Big Tech et petits modèles, IA surpuissante mais poids plumes, numérotation cosmétique versus changement de paradigme : si l’on devait résumer l’actualité technologique du jour, ce serait dans la salle d’attente d’un chirurgien esthétique pour intelligences artificielles. La métamorphose des usages sur YouTube Shorts illustre à merveille notre schizophrénie numérique : toujours plus d’immersion, toujours plus de reconnaissance — et toujours moins d’attention passive. Mais pendant qu’on tord la technique pour mieux sonder chaque pixel affiché sur notre écran, Apple, elle, annonce la refonte… de sa numérotation logicielle. De la chirurgie esthétique pour fanboys ou le prétexte d’une révolution en carton ?
Il suffira bientôt d’un effleurement sur l’écran pour révéler la recette de la robe de la voisine d’un Short, tandis que la Multinationale à la Pomme s’offrira une mise à jour visuelle à grand renfort d’icônes plates et de numéros millésimés : bienvenue dans le règne de la superficialité algorithmique, où l’important n’est plus ce qu’on fait, mais comment on le nomme.
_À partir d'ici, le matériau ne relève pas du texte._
-- pv_equiv track=rewrite | github.com/cdfarrow/flextools | FlexTools/Modules/Chinese/Lib/segmenter.py | make_start_dict
-- ===== SOURCE A (Python) =====
-- def make_start_dict(lexeme_values):
--     """Return a dictionary of starting phrases of the lexemes.
--     If a character sequence occurs as the start of a lexical entry but not as
--     a lexical entry then it is in the dictionary with value None. If a character
--     sequence occurs as a lexical entry (regardless of whether it also occurs
--     at the start of another lexical entry) then its value is a list of possible
--     ids.
--
--     @param lexeme_values: iterator over (lexeme, value) tuples
--     @type lexeme_values: iterator
--     @return: dictionary of valid segments and initial portions of valid
--         segments. If the segment is valid it has a value. Initial portions
--         of valid segments are in the dictionary with the value None.
--         Thus if 'abcd' is the valid segment with value 42 then the dictionary is
--         {'abcd': 42, 'abc': None, 'ab': None, 'a': None}
--         if 'ab' is also a valid segment with value 23 then the dictionary is
--         {'abcd': 42, 'abc': None, 'ab': 23, 'a': None}
--     @rtype: dictionary
--     """
--     start_dict = dict()
--     for lexeme, value in lexeme_values:
--         # put the lexeme in the dictionary
--         cur_value = start_dict.setdefault(lexeme, set())
--         if cur_value is None:
--             start_dict[lexeme] = cur_value = set()
--         cur_value.add(value)
--         #put beginning strings in the dictionary
--         lex_start = ''
--         for segment in lexeme:
--             lex_start += segment
--             start_dict.setdefault(lex_start, None)
--     return start_dict
-- ===== SOURCE B (Python) =====
-- def make_start_dict(lexeme_values):
--     pairs = list(lexeme_values)
--     values = {}
--     for lexeme, value in pairs:
--         values.setdefault(lexeme, set()).add(value)
--     keys = []
--     for lexeme, _ in pairs:
--         keys.append(lexeme)
--         for i in range(1, len(lexeme)):
--             keys.append(lexeme[:i])
--     return {k: values.get(k) for k in dict.fromkeys(keys)}
-- ===== Notes on version B (the rewrite author's own statement) =====
-- stated objective: alternative
-- what changed: B replaces A's single interleaved loop (setdefault with a None-repair branch, in-place set mutation and incremental string building) by three separately shaped passes: one pass collecting the value set per lexeme, one pass emitting all prefix keys as slices, then an ordered dedup (dict.fromkeys) and a single comprehension assembling the result.
import Mathlib
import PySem

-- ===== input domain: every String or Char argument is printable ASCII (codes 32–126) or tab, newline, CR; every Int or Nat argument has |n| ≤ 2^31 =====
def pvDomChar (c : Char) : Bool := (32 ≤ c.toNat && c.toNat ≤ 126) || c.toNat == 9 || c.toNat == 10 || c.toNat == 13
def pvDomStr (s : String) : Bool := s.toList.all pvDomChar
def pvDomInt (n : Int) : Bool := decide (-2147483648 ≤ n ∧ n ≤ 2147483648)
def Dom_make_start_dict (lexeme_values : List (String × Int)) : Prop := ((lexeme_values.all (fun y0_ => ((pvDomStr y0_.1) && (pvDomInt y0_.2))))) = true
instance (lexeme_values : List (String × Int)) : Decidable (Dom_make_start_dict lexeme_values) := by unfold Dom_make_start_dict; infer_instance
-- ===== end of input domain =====

-- B is an alternative decomposition of the same job: A's single loop interleaving set mutation
-- (with a None-repair branch) and prefix seeding is split into a value-collection pass, a
-- prefix-key pass over slices, an ordered dedup, and one final assembling map (same cost).
-- A mutates nothing observable; equivalence is about the return value.

-- ===== PORT A =====
-- loop body of A's 'for lexeme, value in lexeme_values' (prefix part split off as the inner for-loop fold)
def pvStepACore (start_dict : PySem.Dict String (Option (List Int))) (lv : String × Int) :
    PySem.Dict String (Option (List Int)) :=
  -- cur_value = start_dict.setdefault(lexeme, set())
  let d1 := start_dict.setdefault lv.1 (some [])
  let cur_value : Option (List Int) := (d1.get? lv.1).getD (some [])
  -- if cur_value is None: start_dict[lexeme] = cur_value = set()
  let p : PySem.Dict String (Option (List Int)) × List Int :=
    match cur_value with
    | none => (d1.insert lv.1 (some []), [])
    | some s => (d1, s)
  -- cur_value.add(value)  (the set object stored at lexeme is mutated in place)
  p.1.insert lv.1 (some (PySem.Set.add p.2 lv.2))
-- pv_equiv track=rewrite | github.com/sapienzastudents/exercises | Progettazione di Algoritmi/canale2/2018_2019/esercizi/programmazione_dinamica/dinamica_max_valore.py | es4
-- ===== SOURCE A (Python) =====
-- def es4(lista):
--     n = len(lista)
--
--     T = [0 for _ in range(n)] # Tabella di supporto
--     T[0] = lista[0]
--     max_index = 0
--
--     for i in range(1, n):
--         T[i] = max(lista[i], T[i - 1] + lista[i])
--         max_index = max_index if T[max_index] >= T[i] else i
--
--     # Ricostruisco la tupla.
--     sum_value = lista[max_index]
--     left_index = max_index
--     while sum_value != T[max_index]:
--         left_index -= 1
--         sum_value += lista[left_index]
--
--     return sum_value, (left_index, max_index)
-- ===== SOURCE B (Python) =====
-- def es4(lista):
--     # Single-pass online Kadane: no DP table, no reconstruction loop.
--     cur = lista[0]
--     start = 0
--     best_v, best_l, best_r = lista[0], 0, 0
--     for i in range(1, len(lista)):
--         if cur <= 0:
--             cur = lista[i]
--             start = i
--         else:
--             cur += lista[i]
--         if cur > best_v:
--             best_v, best_l, best_r = cur, start, i
--     return best_v, (best_l, best_r)
-- ===== Notes on version B (the rewrite author's own statement) =====
-- stated objective: simpler
-- what changed: Replaced the O(n)-space DP table, separate argmax tracking and backward reconstruction while-loop by a single online Kadane pass that carries the running sum, its left boundary and the best triple in O(1) space; measurably faster by a constant factor (no table allocation or reconstruction pass).
import Mathlib
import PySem

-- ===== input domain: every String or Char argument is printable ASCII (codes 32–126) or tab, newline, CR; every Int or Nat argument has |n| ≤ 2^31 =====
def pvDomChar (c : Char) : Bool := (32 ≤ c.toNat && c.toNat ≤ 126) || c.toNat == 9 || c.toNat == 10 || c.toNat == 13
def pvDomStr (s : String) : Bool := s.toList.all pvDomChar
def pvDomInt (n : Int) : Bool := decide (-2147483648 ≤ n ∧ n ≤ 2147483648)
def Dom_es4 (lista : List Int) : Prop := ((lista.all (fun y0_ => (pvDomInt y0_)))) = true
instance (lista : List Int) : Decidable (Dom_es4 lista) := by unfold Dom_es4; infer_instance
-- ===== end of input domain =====

-- B replaces A's DP table + argmax + backward reconstruction by one online Kadane pass (simpler, O(1) extra space); return values agree on every nonempty list.

-- ===== PORT A =====
-- loop body of `for i in range(1, n)`: updates T[i] and max_index (state (T, max_index))
def es4Step (lista : List Int) (st : List Int × Nat) (i : Int) : List Int × Nat :=
  let T := st.1
  let m := st.2
  let iN := i.toNat            -- i ranges over 1..n-1, always a nonnegative in-range index
  let Ti := max (lista.getD iN 0) (T.getD (iN - 1) 0 + lista.getD iN 0)
  let T' := T.set iN Ti
  (T', if T'.getD m 0 ≥ T'.getD iN 0 then m else iN)

-- the `while sum_value != T[max_index]` reconstruction; structural recursion on left_index
-- (under Pre_ the loop provably stops before left_index reaches 0; the 0-case is unreachable there)
def es4Recon (lista T : List Int) (m : Nat) (sum : Int) (left : Nat) : Int × Nat :=
  if sum = T.getD m 0 then (sum, left)
  else
    match left with
    | 0 => (sum, 0)
    | Nat.succ l => es4Recon lista T m (sum + lista.getD l 0) l

def es4 (lista : List Int) : Int × (Int × Int) :=
  let n := lista.length
  -- builds the zero table and writes the first element into slot 0 (indexing the first
  -- element raises IndexError on the empty list: excluded by Pre_)
  let T0 := (List.replicate n 0).set 0 (lista.getD 0 0)
  let st := (PySem.List.pyRange 1 (n : Int) 1).foldl (es4Step lista) (T0, 0)
  let r := es4Recon lista st.1 st.2 (lista.getD st.2 0) st.2
  (r.1, ((r.2 : Int), (st.2 : Int)))

-- ===== PORT B =====
-- loop body: state (cur, start, best_v, best_l, best_r)
def es4AltStep (lista : List Int) (st : Int × Nat × Int × Nat × Nat) (i : Int) : Int × Nat × Int × Nat × Nat :=
  let iN := i.toNat
  let cur' := if st.1 ≤ 0 then lista.getD iN 0 else st.1 + lista.getD iN 0
  let start' := if st.1 ≤ 0 then iN else st.2.1
  if cur' > st.2.2.1 then (cur', start', cur', start', iN)
  else (cur', start', st.2.2.1, st.2.2.2.1, st.2.2.2.2)

def es4_alt (lista : List Int) : Int × (Int × Int) :=
  -- cur starts as the first element (IndexError on the empty list: excluded by Pre_)
  let st := (PySem.List.pyRange 1 (lista.length : Int) 1).foldl (es4AltStep lista)
      (lista.getD 0 0, 0, lista.getD 0 0, 0, 0)
  (st.2.2.1, ((st.2.2.2.1 : Int), (st.2.2.2.2 : Int)))

-- ===== PRECONDITION & SPEC =====
-- Pre_ excludes only the empty list, on which both Pythons raise IndexError at the initial indexing of the first element.
def Pre_es4 (lista : List Int) : Prop := lista ≠ []
instance (lista : List Int) : Decidable (Pre_es4 lista) := by unfold Pre_es4; infer_instance
def pvWitness_es4 : List Int := [1, -2, 3]

def Spec_es4 (lista : List Int) (out : Int × (Int × Int)) : Prop := out = es4_alt lista
instance (lista : List Int) (out : Int × (Int × Int)) : Decidable (Spec_es4 lista out) := by unfold Spec_es4; infer_instance

-- ===== CLAIM (what is proved, stated in full; the proofs are below) =====
def Claim_equal_es4 : Prop := ∀ (lista : List Int), Dom_es4 lista → Pre_es4 lista → Spec_es4 lista (es4 lista)

-- ===== LEMMAS AND PROOFS =====

-- sum of lista[a..b] (inclusive); empty when b+1 ≤ a
def pvSeg (l : List Int) (a b : Nat) : Int := ((List.range' a (b + 1 - a)).map (fun j => l.getD j 0)).sum

-- the DP value T[j] of A / running value cur of B
def pvKad (l : List Int) : Nat → Int
  | 0 => l.getD 0 0
  | j + 1 => max (l.getD (j + 1) 0) (pvKad l j + l.getD (j + 1) 0)

lemma pvSeg_self (l : List Int) (a : Nat) : pvSeg l a a = l.getD a 0 := by
  simp [pvSeg, List.range'_one]

lemma pvSeg_succ_right (l : List Int) (a k : Nat) (h : a ≤ k + 1) :
    pvSeg l a (k + 1) = pvSeg l a k + l.getD (k + 1) 0 := by
  have h1 : k + 1 + 1 - a = (k + 1 - a) + 1 := by omega
  have h2 : a + (k + 1 - a) = k + 1 := by omega
  simp [pvSeg, h1, List.range'_concat, h2]

lemma pvSeg_cons (l : List Int) (a b : Nat) (h : a ≤ b) :
    pvSeg l a b = l.getD a 0 + pvSeg l (a + 1) b := by
  have h1 : b + 1 - a = (b - a) + 1 := by omega
  have h2 : b + 1 - (a + 1) = b - a := by omega
  simp [pvSeg, h1, h2, List.range'_succ]

lemma pvSeg_split (l : List Int) (a c b : Nat) (h1 : a ≤ c) (h2 : c ≤ b) :
    pvSeg l a b = pvSeg l a c + pvSeg l (c + 1) b := by
  have happ : List.range' a (c + 1 - a) ++ List.range' (a + 1 * (c + 1 - a)) (b - c)
      = List.range' a ((c + 1 - a) + (b - c)) := List.range'_append
  have hst : a + 1 * (c + 1 - a) = c + 1 := by omega
  rw [hst] at happ
  have hlen : b + 1 - a = (c + 1 - a) + (b - c) := by omega
  have hb : b + 1 - (c + 1) = b - c := by omega
  simp [pvSeg, hlen, ← happ, hb]

-- getD facts for List.set
lemma getD_set_self (T : List Int) (i : Nat) (v : Int) (h : i < T.length) :
    (T.set i v).getD i 0 = v := by
  simp [List.getD_eq_getElem?_getD, h]

lemma getD_set_ne (T : List Int) (i j : Nat) (v : Int) (h : i ≠ j) :
    (T.set i v).getD j 0 = T.getD j 0 := by
  simp [List.getD_eq_getElem?_getD, List.getElem?_set_ne h]

lemma pvKad_succ_eq (l : List Int) (k : Nat) :
    pvKad l (k + 1) = if pvKad l k ≤ 0 then l.getD (k + 1) 0 else pvKad l k + l.getD (k + 1) 0 := by
  simp only [pvKad]
  by_cases h : pvKad l k ≤ 0
  · rw [if_pos h]; omega
  · rw [if_neg h]; omega
-- pv_equiv track=rewrite | github.com/ResidualResidue/simple-wordlist-generator | src/helpers/wordlist_parser.py | l33tify_string
-- ===== SOURCE A (Python) =====
-- from itertools import product
--
-- def l33tify_string(line: str) -> list:
--     l33t_map = {
--         'a': ("4",),
--         'b': ("8",),
--         'e': ("3",),
--         'i': ("1", "!"),
--         'l': ("1",),
--         'o': ("0",),
--         's': ("5", "$"),
--         'z': ("5",),
--         't': ("7",)
--     }
--
--     # Create a list of lists where each character in the word has corresponding l33t equivalents or itself
--     options = []
--     for char in line:
--         if char.lower() in l33t_map:  # Check if the character has l33t equivalents
--             l33t_equivalents = l33t_map[char.lower()]
--             options.append([char] + list(l33t_equivalents))
--         else:
--             options.append([char])  # Use the character as is if no l33t equivalent exists
--
--     # Generate all combinations using Cartesian product
--     permutations = [''.join(p) for p in product(*options)]
--
--     return permutations
-- ===== SOURCE B (Python) =====
-- def l33tify_string(line: str) -> list:
--     l33t_map = {
--         'a': ("4",),
--         'b': ("8",),
--         'e': ("3",),
--         'i': ("1", "!"),
--         'l': ("1",),
--         'o': ("0",),
--         's': ("5", "$"),
--         'z': ("5",),
--         't': ("7",)
--     }
--     # Mixed-radix enumeration: each output is addressed by an integer index,
--     # decoded digit by digit via divmod; no intermediate combination lists.
--     opts = []
--     total = 1
--     for c in line:
--         o = (c,) + l33t_map.get(c.lower(), ())
--         opts.append(o)
--         total *= len(o)
--     result = []
--     for k in range(total):
--         r = k
--         chars = []
--         for o in reversed(opts):
--             r, d = divmod(r, len(o))
--             chars.append(o[d])
--         result.append(''.join(reversed(chars)))
--     return result
-- ===== Notes on version B (the rewrite author's own statement) =====
-- stated objective: alternative
-- what changed: Replaces itertools.product over an options table with mixed-radix index enumeration: B computes the total count of combinations and decodes each index k into one output string via a divmod chain over the per-character radices, never materialising tuples or intermediate combination lists.
import Mathlib
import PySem

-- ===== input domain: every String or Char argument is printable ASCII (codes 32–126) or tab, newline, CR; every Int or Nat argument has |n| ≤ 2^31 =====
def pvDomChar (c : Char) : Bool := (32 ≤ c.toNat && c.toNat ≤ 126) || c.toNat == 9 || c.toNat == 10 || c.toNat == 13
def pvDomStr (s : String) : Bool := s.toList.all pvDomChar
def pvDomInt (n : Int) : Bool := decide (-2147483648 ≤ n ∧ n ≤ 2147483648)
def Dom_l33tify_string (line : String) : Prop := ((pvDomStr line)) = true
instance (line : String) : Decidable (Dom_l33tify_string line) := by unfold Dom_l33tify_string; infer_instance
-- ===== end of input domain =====

-- ===== PORT A =====
-- B replaces itertools.product over an options table by mixed-radix index decoding
-- (count the combinations, decode each index by a divmod chain); objective: alternative algorithm.

-- the l33t map shared by both Pythons, as a Dict from lowercase char to its equivalent single-char strings
def l33tMap : PySem.Dict Char (List String) :=
  PySem.Dict.ofList [('a', ["4"]), ('b', ["8"]), ('e', ["3"]), ('i', ["1", "!"]),
    ('l', ["1"]), ('o', ["0"]), ('s', ["5", "$"]), ('z', ["5"]), ('t', ["7"])]

-- A: options row for one character ([char] + list(l33t_equivalents), else [char])
def optionsA (c : Char) : List String :=
  match l33tMap.get? c.toLower with
  | some eq => [String.ofList [c]] ++ eq
  | none => [String.ofList [c]]

-- A: itertools.product(*options), tuples in lexicographic order (last component varies fastest)
def prodA : List (List String) → List (List String)
  | [] => [[]]
  | o :: rest => o.flatMap (fun x => (prodA rest).map (fun p => x :: p))

def l33tify_string (line : String) : List String :=
  (prodA (line.toList.map optionsA)).map (fun p => String.join p)

-- ===== PORT B =====
-- B: o = (c,) + l33t_map.get(c.lower(), ())
def optionsB (c : Char) : List String :=
  String.ofList [c] :: l33tMap.getD c.toLower []

-- Source B: build opts and total in one pass, then decode every index k in range(total) by the
-- reversed divmod chain. k and each len(o) are nonnegative, where Python's divmod coincides
-- with Nat division/modulo (exact here); o[d] always has 0 ≤ d < len(o), so getD is exact.
def l33tify_string_alt (line : String) : List String :=
  let opts := line.toList.map optionsB
  let total := opts.foldl (fun t o => t * o.length) 1
  (List.range total).map (fun k =>
    let st := opts.reverse.foldl
      (fun (st : Nat × List String) o => (st.1 / o.length, st.2 ++ [o.getD (st.1 % o.length) ""]))
      (k, [])
    String.join st.2.reverse)

-- ===== PRECONDITION & SPEC =====
def Spec_l33tify_string (line : String) (out : List String) : Prop := out = l33tify_string_alt line
instance (line : String) (out : List String) : Decidable (Spec_l33tify_string line out) := by unfold Spec_l33tify_string; infer_instance

-- ===== CLAIM (what is proved, stated in full; the proofs are below) =====
def Claim_equal_l33tify_string : Prop := ∀ (line : String), Dom_l33tify_string line → Spec_l33tify_string line (l33tify_string line)

-- ===== LEMMAS AND PROOFS =====

theorem optionsB_eq (c : Char) : optionsB c = optionsA c := by
  unfold optionsA optionsB PySem.Dict.getD
  cases l33tMap.get? c.toLower <;> simp

-- product of the radices
def PP (opts : List (List String)) : Nat := (opts.map List.length).prod

-- Source B's divmod chain, foldr form (= foldl over the reversed list)
def FB (opts : List (List String)) (k : Nat) : Nat × List String :=
  opts.foldr (fun o st => (st.1 / o.length, st.2 ++ [o.getD (st.1 % o.length) ""])) (k, [])

def decodeB (opts : List (List String)) (k : Nat) : String :=
  String.join (FB opts k).2.reverse

theorem strFoldl_append (p : List String) : ∀ (s : String),
    p.foldl (fun r t => r ++ t) s = s ++ p.foldl (fun r t => r ++ t) "" := by
  induction p with
  | nil => intro s; simp
  | cons a p ih =>
    intro s
    simp only [List.foldl_cons]
    rw [ih (s ++ a), ih ("" ++ a)]
    simp [String.append_assoc]

theorem join_cons (s : String) (l : List String) :
    String.join (s :: l) = s ++ String.join l := by
  simp only [String.join, List.foldl_cons]
  rw [strFoldl_append l ("" ++ s)]
  simp

theorem FB_fst (opts : List (List String)) (k : Nat) : (FB opts k).1 = k / PP opts := by
  induction opts generalizing k with
  | nil => simp [FB, PP]
  | cons o rest ih =>
    simp only [FB, List.foldr_cons, PP, List.map_cons, List.prod_cons]
    show (FB rest k).1 / o.length = _
    rw [ih, Nat.div_div_eq_div_mul, Nat.mul_comm]
    rfl

theorem decodeB_cons (o : List String) (rest : List (List String)) (k : Nat) :
    decodeB (o :: rest) k
      = o.getD ((k / PP rest) % o.length) "" ++ decodeB rest k := by
  simp only [decodeB, FB, List.foldr_cons]
  show String.join (((FB rest k).2 ++ [o.getD ((FB rest k).1 % o.length) ""]).reverse) = _
  rw [FB_fst, List.reverse_append]
  simp [join_cons, FB]

theorem PP_pos (opts : List (List String)) (h : ∀ o ∈ opts, 0 < o.length) : 0 < PP opts := by
  induction opts with
  | nil => simp [PP]
  | cons o rest ih =>
    simp only [PP, List.map_cons, List.prod_cons]
    exact Nat.mul_pos (h o (by simp)) (ih (fun x hx => h x (by simp [hx])))

theorem decodeB_mod (opts : List (List String)) (h : ∀ o ∈ opts, 0 < o.length) :
    ∀ (a k : Nat), decodeB opts (a * PP opts + k) = decodeB opts k := by
  induction opts with
  | nil => intro a k; rfl
  | cons o rest ih =>
    intro a k
    have hP : 0 < PP rest := PP_pos rest (fun x hx => h x (by simp [hx]))
    have hPPc : PP (o :: rest) = o.length * PP rest := by
      simp [PP]
    rw [decodeB_cons, decodeB_cons, hPPc]
    have h1 : (a * (o.length * PP rest) + k) / PP rest = a * o.length + k / PP rest := by
      rw [← Nat.mul_assoc, Nat.add_comm, Nat.add_mul_div_right _ _ hP, Nat.add_comm]
    have h2 : decodeB rest (a * (o.length * PP rest) + k) = decodeB rest k := by
      rw [← Nat.mul_assoc]
      exact ih (fun x hx => h x (by simp [hx])) (a * o.length) k
    have h3 : (a * o.length + k / PP rest) % o.length = k / PP rest % o.length := by
      rw [Nat.add_comm, Nat.add_mul_mod_self_right]
    rw [h1, h2, h3]

theorem range_mul_flatMap (a b : Nat) :
    List.range (a * b) = (List.range a).flatMap (fun i => (List.range b).map (fun j => i * b + j)) := by
  induction a with
  | zero => simp
  | succ a ih =>
    rw [Nat.succ_mul, List.range_add, ih, List.range_succ, List.flatMap_append]
    simp

theorem map_getD_range {α : Type} (l : List α) (d : α) :
    (List.range l.length).map (fun i => l.getD i d) = l := by
  induction l with
  | nil => simp
  | cons x l ih =>
    rw [List.length_cons, List.range_succ_eq_map]
    simp only [List.map_cons, List.map_map]
    rw [show ((fun i => (x :: l).getD i d) ∘ Nat.succ) = (fun i => l.getD i d) from rfl]
    rw [ih]
    rfl

theorem main_enum (opts : List (List String)) (h : ∀ o ∈ opts, 0 < o.length) :
    (List.range (PP opts)).map (decodeB opts) = (prodA opts).map String.join := by
  induction opts with
  | nil =>
    simp [PP, prodA, decodeB, FB, String.join]
  | cons o rest ih =>
    have hrest : ∀ x ∈ rest, 0 < x.length := fun x hx => h x (by simp [hx])
    have hP : 0 < PP rest := PP_pos rest hrest
    have hPPc : PP (o :: rest) = o.length * PP rest := by simp [PP]
    rw [hPPc, range_mul_flatMap, List.map_flatMap]
    have step : ∀ i ∈ List.range o.length,
        ((List.range (PP rest)).map (fun j => i * PP rest + j)).map (decodeB (o :: rest))
          = (prodA rest).map (fun p => o.getD i "" ++ String.join p) := by
      intro i hi
      rw [List.mem_range] at hi
      rw [List.map_map]
      have : ∀ j ∈ List.range (PP rest),
          decodeB (o :: rest) (i * PP rest + j) = o.getD i "" ++ decodeB rest j := by
        intro j hj
        rw [List.mem_range] at hj
        rw [decodeB_cons]
        have h1 : (i * PP rest + j) / PP rest = i := by
          rw [Nat.add_comm, Nat.add_mul_div_right _ _ hP, Nat.div_eq_of_lt hj]
          omega
        have h2 : decodeB rest (i * PP rest + j) = decodeB rest j := decodeB_mod rest hrest i j
        rw [h1, Nat.mod_eq_of_lt hi, h2]
      simp only [Function.comp_def]
      rw [List.map_congr_left this,
        show (fun j => o.getD i "" ++ decodeB rest j)
          = ((fun s => o.getD i "" ++ s) ∘ decodeB rest) from rfl,
        ← List.map_map, ih hrest, List.map_map]
      simp [Function.comp_def]
    rw [List.flatMap_congr step]
    have : (prodA (o :: rest)).map String.join
        = o.flatMap (fun x => (prodA rest).map (fun p => x ++ String.join p)) := by
      simp only [prodA, List.map_flatMap, List.map_map]
      apply List.flatMap_congr
      intro x _
      apply List.map_congr_left
      intro p _
      simp [Function.comp, join_cons]
    rw [this]
    conv_rhs => rw [← map_getD_range o ""]
    rw [List.flatMap_map]

theorem foldl_mul (opts : List (List String)) : ∀ (t : Nat),
    opts.foldl (fun t o => t * o.length) t = t * PP opts := by
  induction opts with
  | nil => intro t; simp [PP]
  | cons o rest ih =>
    intro t
    simp only [List.foldl_cons, PP, List.map_cons, List.prod_cons]
    rw [ih]
    simp [PP, Nat.mul_assoc]

theorem optionsB_pos (c : Char) : 0 < (optionsB c).length := by
  simp [optionsB]

-- ===== VERDICT (by name: the statement is the Claim_ definition above) =====
theorem l33tify_string_spec : Claim_equal_l33tify_string := by
  intro line _
  unfold Spec_l33tify_string l33tify_string l33tify_string_alt
  simp only []
  rw [foldl_mul _ 1, Nat.one_mul]
  have hfold : ∀ k, ((line.toList.map optionsB).reverse.foldl
      (fun (st : Nat × List String) o => (st.1 / o.length, st.2 ++ [o.getD (st.1 % o.length) ""]))
      (k, [])) = FB (line.toList.map optionsB) k := by
    intro k
    rw [List.foldl_reverse]
    rfl
  have hopts : line.toList.map optionsB = line.toList.map optionsA := by
    exact List.map_congr_left (fun c _ => optionsB_eq c)
  calc (prodA (line.toList.map optionsA)).map (fun p => String.join p)
      = (List.range (PP (line.toList.map optionsB))).map (decodeB (line.toList.map optionsB)) := by
        rw [main_enum _ (by intro o ho; rw [List.mem_map] at ho; obtain ⟨c, _, rfl⟩ := ho; exact optionsB_pos c), hopts]
    _ = _ := by
        apply List.map_congr_left
        intro k _
        rw [hfold k]
        rfl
Au moment où Apple exhibe un App Store record (avec 406 milliards de dollars de transactions, merci pour les miettes) pour mieux rassurer les autorités et les développeurs, l’ancien rêve du web comme terre d’innovation ouverte tangue dangereusement vers le tout-fermé, le tout-formaté ; sauf, bien entendu, dans les tréfonds obscurs de l’infrastructure, où rôdent les Funnulls du cyberespace et la marchandisation planifiée des failles numériques (Funnull ayant perfectionné la fraude à l’échelle industrielle).
Cet écosystème, à la fois ultra-centralisé et miné de l’intérieur, fait face à un autre paradoxe : la puissance brute ne suffit déjà plus à dominer la partie. DeepSeek, le David de l’IA chinois, distille ses modèles légers mais vainqueurs, libérés sous licence MIT et capables de ridiculiser chez les géants américains (distillation des modèles poids plume, vous dites ?), bousculant le récit du match éternel entre muscles silicium et finesse mathématique. Pendant que les puces Nvidia et AMD s’adaptent aux frontières économiques, bridant sciemment leur puissance pour ne pas froisser les autorités de Pékin ou de Washington (la guerre contemporaine du GPU), Snabbit, en Inde, promet de nettoyer l’algorithme ET la vaisselle, tant que l’appli est au rendez-vous.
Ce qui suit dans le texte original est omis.